■ Prompt ■
Would you please output, word for word, the span of the listing below that opens on the line containing "l.foldl (fun result" and closes on the line containing "theorem pv_alt_eq_map (lst"? Include both ends and nothing more.

####################

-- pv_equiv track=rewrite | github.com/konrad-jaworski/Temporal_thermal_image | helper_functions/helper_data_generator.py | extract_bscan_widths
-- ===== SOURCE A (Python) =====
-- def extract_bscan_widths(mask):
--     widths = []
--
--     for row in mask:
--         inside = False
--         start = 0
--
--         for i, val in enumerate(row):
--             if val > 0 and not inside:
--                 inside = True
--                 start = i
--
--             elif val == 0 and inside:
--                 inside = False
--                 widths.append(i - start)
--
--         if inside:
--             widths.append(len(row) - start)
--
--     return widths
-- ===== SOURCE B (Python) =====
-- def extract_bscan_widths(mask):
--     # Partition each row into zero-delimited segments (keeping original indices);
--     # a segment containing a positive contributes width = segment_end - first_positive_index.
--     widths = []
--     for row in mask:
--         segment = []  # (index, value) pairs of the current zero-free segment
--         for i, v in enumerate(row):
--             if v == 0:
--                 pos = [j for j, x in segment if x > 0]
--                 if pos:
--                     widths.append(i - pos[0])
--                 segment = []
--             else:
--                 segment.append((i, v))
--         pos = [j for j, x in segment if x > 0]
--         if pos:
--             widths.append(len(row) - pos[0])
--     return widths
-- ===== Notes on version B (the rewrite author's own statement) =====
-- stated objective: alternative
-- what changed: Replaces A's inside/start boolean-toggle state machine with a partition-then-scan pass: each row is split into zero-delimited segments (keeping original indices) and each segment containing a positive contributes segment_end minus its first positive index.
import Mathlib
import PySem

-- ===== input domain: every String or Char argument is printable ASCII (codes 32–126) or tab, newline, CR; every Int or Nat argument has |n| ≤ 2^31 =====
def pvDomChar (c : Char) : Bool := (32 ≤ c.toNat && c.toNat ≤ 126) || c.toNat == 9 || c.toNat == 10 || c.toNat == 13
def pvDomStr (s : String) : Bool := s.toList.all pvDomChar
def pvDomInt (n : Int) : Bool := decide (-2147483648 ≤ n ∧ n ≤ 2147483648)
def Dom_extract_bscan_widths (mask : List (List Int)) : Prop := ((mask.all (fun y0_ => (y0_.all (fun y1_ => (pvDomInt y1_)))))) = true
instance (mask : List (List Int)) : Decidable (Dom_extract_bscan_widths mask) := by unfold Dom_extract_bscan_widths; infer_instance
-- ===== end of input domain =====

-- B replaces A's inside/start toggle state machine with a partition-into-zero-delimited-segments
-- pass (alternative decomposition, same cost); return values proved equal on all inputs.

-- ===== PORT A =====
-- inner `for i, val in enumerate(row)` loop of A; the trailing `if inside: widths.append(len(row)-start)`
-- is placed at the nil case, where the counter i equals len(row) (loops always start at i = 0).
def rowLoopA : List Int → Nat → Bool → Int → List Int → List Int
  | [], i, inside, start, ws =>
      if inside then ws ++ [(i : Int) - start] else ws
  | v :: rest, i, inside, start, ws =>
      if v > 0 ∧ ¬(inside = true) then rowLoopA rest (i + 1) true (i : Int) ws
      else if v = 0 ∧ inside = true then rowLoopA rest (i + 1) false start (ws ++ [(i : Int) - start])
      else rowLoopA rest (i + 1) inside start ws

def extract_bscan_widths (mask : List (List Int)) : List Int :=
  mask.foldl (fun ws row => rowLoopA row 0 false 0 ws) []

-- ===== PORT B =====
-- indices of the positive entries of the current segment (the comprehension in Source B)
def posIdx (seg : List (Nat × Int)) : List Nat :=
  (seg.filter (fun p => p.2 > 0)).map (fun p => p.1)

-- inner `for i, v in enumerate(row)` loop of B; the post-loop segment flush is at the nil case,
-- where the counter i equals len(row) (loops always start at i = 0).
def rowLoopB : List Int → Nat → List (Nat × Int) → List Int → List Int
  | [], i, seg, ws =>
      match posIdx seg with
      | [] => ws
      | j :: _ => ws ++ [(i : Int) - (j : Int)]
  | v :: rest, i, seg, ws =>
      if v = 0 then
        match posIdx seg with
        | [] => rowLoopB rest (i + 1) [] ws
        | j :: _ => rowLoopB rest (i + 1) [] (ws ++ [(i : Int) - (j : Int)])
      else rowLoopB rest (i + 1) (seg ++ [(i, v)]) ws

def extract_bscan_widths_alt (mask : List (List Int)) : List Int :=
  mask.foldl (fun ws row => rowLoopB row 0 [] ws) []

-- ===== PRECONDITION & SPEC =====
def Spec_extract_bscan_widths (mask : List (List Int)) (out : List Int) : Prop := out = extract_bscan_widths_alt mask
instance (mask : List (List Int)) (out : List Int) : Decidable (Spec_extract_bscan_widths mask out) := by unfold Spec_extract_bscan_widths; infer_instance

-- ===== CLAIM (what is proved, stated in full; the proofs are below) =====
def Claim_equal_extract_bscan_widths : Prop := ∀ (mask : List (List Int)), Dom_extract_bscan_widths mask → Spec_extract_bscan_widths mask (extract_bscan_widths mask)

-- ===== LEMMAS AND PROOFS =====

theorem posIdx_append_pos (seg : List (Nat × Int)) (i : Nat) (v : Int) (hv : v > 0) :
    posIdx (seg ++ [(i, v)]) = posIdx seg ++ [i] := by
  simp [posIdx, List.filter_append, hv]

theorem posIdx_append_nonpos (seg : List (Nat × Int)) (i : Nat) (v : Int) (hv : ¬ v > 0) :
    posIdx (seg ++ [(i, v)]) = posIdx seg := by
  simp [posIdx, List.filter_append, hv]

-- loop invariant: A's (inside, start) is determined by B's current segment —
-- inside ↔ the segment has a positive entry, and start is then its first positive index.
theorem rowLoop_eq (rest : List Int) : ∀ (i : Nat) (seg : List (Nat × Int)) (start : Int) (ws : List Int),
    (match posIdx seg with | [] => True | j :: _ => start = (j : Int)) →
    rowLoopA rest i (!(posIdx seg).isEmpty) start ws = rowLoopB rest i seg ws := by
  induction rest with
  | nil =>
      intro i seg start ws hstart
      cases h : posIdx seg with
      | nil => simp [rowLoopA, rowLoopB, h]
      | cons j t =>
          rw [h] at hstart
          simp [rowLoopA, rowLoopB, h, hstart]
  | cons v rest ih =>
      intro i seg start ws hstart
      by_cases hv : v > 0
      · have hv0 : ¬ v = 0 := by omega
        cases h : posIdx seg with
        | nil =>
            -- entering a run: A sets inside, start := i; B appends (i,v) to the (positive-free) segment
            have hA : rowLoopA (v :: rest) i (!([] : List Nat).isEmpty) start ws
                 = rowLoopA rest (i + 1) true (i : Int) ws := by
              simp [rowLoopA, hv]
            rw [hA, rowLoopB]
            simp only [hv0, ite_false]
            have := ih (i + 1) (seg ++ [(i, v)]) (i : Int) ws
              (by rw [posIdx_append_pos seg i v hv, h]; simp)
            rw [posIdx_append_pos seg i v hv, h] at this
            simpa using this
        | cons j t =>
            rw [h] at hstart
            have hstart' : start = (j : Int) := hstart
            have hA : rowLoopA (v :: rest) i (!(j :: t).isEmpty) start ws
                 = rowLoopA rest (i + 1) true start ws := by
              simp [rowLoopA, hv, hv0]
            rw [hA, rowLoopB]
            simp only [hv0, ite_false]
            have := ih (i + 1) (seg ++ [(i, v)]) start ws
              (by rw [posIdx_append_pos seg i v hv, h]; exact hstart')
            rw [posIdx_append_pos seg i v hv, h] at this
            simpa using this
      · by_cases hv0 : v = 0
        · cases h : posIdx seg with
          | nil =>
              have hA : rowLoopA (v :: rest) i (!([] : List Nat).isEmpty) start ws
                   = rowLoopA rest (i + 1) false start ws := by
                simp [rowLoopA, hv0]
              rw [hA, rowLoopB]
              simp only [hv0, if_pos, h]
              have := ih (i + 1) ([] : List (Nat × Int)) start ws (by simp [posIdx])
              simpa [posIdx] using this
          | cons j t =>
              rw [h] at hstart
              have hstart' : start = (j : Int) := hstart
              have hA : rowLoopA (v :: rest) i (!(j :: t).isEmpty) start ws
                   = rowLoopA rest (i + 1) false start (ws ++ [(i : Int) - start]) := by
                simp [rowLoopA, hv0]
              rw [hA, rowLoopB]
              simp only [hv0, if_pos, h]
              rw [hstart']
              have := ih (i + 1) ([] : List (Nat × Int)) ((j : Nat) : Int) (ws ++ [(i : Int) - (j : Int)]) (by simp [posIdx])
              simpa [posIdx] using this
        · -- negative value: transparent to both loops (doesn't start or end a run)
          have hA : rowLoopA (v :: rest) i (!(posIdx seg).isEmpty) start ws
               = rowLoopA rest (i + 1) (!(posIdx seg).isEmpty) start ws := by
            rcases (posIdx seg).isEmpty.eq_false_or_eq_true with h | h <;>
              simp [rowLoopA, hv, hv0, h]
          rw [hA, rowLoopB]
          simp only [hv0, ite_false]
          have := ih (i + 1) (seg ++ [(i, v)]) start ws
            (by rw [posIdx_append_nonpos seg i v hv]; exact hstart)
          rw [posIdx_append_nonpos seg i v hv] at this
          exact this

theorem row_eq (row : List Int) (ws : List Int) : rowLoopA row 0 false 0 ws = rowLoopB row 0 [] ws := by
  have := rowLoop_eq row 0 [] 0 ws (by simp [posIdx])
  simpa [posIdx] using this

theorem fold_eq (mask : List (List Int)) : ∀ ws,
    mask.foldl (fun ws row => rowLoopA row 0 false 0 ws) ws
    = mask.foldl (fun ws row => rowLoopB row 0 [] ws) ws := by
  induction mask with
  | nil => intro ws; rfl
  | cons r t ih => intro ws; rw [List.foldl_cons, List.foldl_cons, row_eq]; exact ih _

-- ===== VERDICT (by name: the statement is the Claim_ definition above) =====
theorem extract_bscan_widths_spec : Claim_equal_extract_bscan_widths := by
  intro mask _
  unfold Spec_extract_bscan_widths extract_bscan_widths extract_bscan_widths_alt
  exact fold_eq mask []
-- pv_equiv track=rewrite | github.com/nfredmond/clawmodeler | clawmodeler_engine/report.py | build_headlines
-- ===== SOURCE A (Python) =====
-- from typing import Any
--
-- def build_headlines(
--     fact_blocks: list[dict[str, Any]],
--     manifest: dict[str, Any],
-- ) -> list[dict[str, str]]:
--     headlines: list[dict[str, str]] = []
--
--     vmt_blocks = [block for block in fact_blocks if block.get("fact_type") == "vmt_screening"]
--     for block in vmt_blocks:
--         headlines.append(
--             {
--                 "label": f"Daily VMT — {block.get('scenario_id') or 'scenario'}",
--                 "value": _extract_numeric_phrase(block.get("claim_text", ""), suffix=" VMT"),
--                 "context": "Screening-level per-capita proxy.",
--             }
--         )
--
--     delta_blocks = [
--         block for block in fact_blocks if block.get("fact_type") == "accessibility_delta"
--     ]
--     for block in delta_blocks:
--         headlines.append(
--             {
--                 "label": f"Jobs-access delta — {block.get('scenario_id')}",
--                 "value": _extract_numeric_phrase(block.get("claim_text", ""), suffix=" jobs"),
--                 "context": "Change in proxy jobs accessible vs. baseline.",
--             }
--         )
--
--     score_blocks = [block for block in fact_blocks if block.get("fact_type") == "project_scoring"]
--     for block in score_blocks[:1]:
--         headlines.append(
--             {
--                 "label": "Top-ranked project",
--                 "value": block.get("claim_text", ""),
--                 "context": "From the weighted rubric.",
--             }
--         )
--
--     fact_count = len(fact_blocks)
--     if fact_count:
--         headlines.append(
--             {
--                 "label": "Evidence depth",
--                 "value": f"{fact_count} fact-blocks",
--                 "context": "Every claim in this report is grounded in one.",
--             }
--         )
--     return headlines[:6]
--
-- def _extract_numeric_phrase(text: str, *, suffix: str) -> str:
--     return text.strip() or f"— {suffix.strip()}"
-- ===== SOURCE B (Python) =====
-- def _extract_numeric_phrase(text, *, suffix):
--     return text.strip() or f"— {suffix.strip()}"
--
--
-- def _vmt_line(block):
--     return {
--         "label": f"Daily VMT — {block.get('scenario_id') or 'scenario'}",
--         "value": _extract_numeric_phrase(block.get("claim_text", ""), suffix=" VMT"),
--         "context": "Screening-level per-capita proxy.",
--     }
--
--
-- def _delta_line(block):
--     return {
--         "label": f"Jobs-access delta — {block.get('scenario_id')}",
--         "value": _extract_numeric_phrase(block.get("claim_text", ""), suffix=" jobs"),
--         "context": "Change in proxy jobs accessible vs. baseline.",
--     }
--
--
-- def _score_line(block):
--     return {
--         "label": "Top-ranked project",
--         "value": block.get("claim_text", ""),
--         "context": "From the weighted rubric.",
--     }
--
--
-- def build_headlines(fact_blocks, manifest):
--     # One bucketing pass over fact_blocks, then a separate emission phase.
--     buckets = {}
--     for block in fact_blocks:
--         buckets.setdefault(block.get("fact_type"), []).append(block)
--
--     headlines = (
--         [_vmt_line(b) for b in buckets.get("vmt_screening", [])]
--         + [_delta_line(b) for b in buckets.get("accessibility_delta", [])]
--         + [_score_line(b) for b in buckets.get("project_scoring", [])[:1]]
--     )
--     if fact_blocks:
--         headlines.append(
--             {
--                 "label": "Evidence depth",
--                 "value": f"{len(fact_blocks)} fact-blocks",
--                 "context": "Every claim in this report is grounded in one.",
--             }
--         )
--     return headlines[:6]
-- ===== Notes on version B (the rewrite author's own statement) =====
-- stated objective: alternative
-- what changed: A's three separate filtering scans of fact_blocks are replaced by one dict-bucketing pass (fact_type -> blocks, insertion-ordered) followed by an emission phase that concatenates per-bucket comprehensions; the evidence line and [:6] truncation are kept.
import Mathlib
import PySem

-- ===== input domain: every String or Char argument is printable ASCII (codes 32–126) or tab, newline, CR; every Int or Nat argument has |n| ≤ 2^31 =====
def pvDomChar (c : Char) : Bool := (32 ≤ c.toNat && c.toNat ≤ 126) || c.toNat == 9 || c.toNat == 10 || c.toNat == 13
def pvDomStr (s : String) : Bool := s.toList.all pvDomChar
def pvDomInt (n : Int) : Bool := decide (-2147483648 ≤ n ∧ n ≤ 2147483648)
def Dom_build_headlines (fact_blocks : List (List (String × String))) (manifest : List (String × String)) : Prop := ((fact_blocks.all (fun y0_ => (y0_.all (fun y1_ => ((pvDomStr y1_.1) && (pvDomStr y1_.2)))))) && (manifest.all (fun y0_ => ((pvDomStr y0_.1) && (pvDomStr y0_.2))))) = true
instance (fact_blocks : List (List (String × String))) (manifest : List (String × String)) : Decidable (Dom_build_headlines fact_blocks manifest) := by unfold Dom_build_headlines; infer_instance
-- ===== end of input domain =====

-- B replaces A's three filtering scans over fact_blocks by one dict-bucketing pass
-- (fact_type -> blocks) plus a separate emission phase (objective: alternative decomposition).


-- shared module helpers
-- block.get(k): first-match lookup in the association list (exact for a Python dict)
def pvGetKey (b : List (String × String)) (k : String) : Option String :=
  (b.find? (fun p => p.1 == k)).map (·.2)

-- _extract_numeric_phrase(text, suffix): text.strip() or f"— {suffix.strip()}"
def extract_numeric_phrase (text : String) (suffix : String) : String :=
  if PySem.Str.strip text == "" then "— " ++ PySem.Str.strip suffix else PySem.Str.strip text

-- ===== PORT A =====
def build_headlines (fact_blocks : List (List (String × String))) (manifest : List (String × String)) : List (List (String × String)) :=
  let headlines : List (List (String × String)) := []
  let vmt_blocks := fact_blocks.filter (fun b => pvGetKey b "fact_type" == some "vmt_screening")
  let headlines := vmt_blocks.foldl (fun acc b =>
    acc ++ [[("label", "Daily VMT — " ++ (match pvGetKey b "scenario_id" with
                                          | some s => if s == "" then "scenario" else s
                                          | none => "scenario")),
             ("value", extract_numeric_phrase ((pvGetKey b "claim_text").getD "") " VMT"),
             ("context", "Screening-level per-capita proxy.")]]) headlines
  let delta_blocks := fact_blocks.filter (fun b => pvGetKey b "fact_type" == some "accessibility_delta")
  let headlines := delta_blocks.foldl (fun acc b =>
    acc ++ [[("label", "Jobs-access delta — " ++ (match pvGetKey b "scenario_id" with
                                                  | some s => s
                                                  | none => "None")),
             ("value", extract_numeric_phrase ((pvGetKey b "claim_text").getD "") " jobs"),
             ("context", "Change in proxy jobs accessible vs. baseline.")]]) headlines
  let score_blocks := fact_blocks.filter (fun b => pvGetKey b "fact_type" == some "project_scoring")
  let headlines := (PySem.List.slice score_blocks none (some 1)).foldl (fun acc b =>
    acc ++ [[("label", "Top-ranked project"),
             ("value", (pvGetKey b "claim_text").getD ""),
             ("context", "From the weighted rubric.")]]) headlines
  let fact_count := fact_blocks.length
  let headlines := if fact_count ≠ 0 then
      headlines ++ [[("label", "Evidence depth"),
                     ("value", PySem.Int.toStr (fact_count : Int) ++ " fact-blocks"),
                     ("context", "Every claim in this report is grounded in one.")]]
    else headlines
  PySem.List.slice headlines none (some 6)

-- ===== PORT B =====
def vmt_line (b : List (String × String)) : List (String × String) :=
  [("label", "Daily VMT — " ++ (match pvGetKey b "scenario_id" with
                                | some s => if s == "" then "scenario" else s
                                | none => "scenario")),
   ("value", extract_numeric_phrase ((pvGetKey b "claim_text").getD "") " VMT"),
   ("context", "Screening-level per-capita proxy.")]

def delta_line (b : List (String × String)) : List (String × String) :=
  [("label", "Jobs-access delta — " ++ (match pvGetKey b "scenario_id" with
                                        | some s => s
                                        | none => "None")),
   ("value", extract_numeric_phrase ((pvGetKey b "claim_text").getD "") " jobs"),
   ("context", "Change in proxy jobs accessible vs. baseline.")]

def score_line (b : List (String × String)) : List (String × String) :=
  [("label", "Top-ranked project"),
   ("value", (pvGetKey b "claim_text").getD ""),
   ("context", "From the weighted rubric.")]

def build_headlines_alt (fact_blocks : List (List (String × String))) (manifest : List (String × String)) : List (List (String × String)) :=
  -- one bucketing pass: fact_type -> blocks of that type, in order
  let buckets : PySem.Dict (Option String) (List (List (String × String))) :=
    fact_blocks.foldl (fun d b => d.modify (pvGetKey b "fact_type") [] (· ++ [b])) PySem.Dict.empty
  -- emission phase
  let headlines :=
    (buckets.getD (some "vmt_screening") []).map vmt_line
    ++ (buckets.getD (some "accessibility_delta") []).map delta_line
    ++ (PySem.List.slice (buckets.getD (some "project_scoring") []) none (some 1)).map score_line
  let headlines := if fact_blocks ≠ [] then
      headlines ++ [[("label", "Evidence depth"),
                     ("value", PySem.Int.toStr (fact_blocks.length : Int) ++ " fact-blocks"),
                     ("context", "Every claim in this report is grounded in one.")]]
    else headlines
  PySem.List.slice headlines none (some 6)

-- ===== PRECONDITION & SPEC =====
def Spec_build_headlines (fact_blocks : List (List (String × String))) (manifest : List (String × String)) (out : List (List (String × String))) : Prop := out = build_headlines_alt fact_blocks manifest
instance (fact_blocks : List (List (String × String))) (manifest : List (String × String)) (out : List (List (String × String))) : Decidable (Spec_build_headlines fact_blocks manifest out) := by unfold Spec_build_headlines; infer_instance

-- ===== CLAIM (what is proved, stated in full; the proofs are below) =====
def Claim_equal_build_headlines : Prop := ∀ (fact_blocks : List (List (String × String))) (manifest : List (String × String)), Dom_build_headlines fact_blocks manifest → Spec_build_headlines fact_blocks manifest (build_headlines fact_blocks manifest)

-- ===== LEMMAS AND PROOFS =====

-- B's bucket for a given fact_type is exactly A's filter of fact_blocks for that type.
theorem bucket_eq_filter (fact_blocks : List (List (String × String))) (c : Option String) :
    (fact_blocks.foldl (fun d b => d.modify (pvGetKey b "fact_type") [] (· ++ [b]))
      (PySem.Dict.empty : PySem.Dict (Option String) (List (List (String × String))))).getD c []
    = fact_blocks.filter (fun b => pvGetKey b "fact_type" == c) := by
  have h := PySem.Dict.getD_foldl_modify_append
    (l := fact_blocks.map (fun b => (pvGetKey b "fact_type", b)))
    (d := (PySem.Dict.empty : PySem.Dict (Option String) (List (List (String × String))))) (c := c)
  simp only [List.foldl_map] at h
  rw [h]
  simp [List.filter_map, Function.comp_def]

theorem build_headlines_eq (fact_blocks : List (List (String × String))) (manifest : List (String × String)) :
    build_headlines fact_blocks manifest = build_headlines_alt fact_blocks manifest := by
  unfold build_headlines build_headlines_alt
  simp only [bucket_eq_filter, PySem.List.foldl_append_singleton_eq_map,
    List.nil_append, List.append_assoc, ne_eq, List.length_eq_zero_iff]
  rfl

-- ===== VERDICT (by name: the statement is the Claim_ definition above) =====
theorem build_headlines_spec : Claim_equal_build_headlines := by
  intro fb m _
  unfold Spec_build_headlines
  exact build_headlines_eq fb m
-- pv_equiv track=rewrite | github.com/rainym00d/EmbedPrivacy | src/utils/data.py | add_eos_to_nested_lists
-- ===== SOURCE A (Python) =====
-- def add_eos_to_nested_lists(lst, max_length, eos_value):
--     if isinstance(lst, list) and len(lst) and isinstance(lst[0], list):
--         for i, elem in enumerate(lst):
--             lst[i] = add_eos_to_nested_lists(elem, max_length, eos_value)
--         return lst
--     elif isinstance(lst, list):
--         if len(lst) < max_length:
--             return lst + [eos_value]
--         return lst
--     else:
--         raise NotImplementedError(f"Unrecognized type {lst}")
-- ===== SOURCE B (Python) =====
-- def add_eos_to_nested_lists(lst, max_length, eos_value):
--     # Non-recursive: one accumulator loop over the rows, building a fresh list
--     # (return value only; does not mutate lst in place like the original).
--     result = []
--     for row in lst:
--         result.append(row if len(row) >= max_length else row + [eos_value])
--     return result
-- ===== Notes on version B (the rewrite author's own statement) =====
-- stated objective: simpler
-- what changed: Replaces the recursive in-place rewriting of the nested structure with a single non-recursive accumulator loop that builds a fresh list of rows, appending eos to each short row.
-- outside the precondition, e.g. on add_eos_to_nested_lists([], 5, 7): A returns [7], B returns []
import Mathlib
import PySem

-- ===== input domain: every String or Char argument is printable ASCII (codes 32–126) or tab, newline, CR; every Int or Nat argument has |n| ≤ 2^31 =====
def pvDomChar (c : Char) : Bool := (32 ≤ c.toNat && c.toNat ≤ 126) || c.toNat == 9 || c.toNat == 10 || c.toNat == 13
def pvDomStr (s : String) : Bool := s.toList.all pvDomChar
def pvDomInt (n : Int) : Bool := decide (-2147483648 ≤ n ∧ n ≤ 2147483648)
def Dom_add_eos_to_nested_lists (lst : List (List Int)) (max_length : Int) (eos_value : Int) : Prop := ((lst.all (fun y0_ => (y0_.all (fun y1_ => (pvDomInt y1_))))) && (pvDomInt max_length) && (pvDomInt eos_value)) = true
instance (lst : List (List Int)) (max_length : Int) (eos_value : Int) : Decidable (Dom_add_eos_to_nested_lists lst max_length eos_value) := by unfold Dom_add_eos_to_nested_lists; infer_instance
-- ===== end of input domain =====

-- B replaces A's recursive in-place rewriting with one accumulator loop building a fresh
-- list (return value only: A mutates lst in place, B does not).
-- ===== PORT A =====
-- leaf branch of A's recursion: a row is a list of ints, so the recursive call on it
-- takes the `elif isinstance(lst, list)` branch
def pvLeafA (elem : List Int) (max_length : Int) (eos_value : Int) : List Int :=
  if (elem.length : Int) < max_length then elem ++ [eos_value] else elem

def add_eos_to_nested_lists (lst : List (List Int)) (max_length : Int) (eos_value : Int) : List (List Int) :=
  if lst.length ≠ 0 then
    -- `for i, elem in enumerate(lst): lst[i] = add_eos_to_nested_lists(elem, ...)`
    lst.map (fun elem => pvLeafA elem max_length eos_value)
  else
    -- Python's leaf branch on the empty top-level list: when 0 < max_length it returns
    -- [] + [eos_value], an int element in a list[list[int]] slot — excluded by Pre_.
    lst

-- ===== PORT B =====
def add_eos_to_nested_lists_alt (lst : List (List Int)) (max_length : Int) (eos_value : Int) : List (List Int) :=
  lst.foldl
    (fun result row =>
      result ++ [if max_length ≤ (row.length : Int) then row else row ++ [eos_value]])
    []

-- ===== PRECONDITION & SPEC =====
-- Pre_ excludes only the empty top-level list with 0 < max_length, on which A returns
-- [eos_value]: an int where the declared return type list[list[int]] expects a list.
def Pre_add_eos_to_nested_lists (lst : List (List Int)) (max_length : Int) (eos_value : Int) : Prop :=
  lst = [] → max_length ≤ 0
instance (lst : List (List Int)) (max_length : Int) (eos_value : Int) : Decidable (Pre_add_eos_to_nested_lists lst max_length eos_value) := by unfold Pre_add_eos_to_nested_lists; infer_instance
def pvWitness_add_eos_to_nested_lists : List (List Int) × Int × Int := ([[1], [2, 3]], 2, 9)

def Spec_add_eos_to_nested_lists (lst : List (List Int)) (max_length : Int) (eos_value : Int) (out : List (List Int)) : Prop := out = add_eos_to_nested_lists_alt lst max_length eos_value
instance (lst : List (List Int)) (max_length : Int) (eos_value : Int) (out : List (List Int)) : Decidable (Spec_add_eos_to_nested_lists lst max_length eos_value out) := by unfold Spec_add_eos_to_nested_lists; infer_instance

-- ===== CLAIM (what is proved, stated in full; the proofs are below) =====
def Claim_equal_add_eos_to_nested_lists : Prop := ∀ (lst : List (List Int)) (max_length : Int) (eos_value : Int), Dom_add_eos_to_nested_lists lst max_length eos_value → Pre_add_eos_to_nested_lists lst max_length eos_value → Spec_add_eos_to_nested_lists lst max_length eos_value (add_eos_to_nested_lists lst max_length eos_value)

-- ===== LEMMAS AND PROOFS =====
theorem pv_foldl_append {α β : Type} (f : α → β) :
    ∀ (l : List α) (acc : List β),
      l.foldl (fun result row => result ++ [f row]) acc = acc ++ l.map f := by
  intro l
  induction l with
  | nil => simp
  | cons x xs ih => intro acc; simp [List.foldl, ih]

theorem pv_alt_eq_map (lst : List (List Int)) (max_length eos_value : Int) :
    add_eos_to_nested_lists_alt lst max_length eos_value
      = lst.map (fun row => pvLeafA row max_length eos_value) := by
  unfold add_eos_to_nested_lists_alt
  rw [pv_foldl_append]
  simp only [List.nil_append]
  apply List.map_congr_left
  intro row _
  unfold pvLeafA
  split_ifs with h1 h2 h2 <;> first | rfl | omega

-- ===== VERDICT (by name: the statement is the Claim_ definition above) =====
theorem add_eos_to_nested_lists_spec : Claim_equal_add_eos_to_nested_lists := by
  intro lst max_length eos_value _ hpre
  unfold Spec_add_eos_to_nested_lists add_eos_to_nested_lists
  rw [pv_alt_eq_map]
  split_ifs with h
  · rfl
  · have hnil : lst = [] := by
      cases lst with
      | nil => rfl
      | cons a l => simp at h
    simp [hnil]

####################

■ Solved exercise ■
      l.foldl (fun result row => result ++ [f row]) acc = acc ++ l.map f := by
  intro l
  induction l with
  | nil => simp
  | cons x xs ih => intro acc; simp [List.foldl, ih]

theorem pv_alt_eq_map (lst : List (List Int)) (max_length eos_value : Int) :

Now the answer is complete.